Directions for this task:
Could you filter the records below and return each line that holds "index"?

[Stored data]
____

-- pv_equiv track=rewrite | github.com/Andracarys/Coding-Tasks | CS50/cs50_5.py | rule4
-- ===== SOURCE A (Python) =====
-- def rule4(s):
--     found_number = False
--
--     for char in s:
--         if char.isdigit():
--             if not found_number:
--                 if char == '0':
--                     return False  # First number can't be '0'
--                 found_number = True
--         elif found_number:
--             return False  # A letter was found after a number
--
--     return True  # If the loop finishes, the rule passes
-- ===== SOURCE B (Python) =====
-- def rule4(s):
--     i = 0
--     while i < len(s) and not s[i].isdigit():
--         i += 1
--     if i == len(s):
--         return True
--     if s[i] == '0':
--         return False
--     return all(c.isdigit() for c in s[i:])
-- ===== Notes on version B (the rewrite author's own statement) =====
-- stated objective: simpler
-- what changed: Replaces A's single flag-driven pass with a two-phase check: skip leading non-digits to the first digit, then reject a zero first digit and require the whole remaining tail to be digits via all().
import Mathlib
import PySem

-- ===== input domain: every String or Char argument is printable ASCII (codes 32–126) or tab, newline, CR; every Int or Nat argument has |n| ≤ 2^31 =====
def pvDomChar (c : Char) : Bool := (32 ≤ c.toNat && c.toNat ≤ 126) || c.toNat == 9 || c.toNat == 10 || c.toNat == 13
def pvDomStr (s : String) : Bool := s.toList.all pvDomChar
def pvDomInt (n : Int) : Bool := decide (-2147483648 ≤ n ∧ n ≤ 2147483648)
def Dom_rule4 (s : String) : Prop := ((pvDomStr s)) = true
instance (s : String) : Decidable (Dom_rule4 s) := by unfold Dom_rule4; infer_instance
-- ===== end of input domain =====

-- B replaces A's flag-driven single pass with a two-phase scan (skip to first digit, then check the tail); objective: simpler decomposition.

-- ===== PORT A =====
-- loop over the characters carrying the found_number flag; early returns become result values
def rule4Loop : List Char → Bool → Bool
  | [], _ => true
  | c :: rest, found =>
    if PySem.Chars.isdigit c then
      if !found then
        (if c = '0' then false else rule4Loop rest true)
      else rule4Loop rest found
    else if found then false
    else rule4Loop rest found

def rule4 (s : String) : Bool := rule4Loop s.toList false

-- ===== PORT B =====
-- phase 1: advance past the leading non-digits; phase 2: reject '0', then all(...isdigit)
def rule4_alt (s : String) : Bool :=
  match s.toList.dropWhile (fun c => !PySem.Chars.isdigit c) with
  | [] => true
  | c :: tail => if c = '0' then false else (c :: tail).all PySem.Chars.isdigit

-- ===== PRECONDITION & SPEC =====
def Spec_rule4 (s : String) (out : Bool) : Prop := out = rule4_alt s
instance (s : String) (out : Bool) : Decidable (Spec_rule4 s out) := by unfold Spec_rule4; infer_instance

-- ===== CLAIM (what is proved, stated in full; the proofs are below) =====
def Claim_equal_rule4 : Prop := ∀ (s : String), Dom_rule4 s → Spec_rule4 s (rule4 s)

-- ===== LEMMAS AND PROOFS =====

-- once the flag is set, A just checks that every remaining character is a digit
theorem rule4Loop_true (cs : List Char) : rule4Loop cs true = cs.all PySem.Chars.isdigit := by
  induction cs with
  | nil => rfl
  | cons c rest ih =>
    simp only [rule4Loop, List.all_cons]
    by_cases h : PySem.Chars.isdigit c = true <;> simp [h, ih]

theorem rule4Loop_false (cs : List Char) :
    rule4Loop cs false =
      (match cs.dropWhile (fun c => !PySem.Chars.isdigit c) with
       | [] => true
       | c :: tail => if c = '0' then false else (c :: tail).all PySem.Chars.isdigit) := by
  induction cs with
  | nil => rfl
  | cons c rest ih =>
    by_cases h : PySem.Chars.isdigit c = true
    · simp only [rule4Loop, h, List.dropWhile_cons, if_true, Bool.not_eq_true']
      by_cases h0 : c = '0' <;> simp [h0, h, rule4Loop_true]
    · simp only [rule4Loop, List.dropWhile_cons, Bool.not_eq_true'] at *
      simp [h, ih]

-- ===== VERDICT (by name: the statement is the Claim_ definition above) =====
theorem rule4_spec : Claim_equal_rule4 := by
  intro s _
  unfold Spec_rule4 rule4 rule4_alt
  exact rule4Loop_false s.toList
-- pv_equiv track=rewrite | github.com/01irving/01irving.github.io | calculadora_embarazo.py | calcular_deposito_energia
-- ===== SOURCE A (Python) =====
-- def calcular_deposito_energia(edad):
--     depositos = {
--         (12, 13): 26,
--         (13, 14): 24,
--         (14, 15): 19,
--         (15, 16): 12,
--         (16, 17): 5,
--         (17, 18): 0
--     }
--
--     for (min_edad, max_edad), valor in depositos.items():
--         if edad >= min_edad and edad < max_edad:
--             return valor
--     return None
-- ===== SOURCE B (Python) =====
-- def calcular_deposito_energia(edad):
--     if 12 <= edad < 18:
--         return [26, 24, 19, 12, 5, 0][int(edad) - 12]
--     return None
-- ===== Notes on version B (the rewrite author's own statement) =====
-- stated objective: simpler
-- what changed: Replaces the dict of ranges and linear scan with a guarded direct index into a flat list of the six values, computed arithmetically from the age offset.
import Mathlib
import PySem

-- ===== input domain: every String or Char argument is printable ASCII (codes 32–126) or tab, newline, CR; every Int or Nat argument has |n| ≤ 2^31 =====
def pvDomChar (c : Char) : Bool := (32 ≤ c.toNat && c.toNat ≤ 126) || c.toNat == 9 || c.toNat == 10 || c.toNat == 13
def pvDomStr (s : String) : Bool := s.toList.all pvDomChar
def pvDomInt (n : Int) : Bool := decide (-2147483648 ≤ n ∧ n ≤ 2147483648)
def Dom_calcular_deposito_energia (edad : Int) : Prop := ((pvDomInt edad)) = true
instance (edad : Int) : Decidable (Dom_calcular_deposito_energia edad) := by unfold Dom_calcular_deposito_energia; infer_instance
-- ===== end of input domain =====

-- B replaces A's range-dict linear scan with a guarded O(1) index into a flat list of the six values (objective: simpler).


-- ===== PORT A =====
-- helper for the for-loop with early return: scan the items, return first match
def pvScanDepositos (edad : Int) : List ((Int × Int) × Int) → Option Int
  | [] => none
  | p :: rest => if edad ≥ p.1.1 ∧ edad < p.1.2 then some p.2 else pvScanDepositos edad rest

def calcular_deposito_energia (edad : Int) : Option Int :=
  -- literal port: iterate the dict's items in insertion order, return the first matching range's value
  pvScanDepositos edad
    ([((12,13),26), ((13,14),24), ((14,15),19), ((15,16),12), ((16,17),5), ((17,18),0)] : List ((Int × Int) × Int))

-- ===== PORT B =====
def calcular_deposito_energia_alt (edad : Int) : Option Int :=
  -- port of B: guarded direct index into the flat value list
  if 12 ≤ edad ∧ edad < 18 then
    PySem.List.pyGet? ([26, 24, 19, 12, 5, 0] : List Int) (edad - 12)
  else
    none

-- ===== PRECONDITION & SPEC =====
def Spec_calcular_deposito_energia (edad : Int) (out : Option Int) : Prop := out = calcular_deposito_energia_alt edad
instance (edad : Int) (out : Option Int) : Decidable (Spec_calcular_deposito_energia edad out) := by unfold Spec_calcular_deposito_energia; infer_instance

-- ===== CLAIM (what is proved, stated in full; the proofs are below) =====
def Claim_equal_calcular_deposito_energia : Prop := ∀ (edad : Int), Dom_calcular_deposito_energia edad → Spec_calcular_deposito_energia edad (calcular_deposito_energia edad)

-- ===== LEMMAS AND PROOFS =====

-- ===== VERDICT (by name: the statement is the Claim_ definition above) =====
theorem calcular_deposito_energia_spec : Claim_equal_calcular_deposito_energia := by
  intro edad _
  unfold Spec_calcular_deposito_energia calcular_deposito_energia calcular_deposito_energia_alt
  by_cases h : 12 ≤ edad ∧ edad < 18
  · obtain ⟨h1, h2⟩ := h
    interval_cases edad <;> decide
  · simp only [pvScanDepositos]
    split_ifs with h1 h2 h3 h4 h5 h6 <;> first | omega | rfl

____

Answer to this task:
-- what changed: Replaces the dict of ranges and linear scan with a guarded direct index into a flat list of the six values, computed arithmetically from the age offset.
-- B replaces A's range-dict linear scan with a guarded O(1) index into a flat list of the six values (objective: simpler).
  -- port of B: guarded direct index into the flat value list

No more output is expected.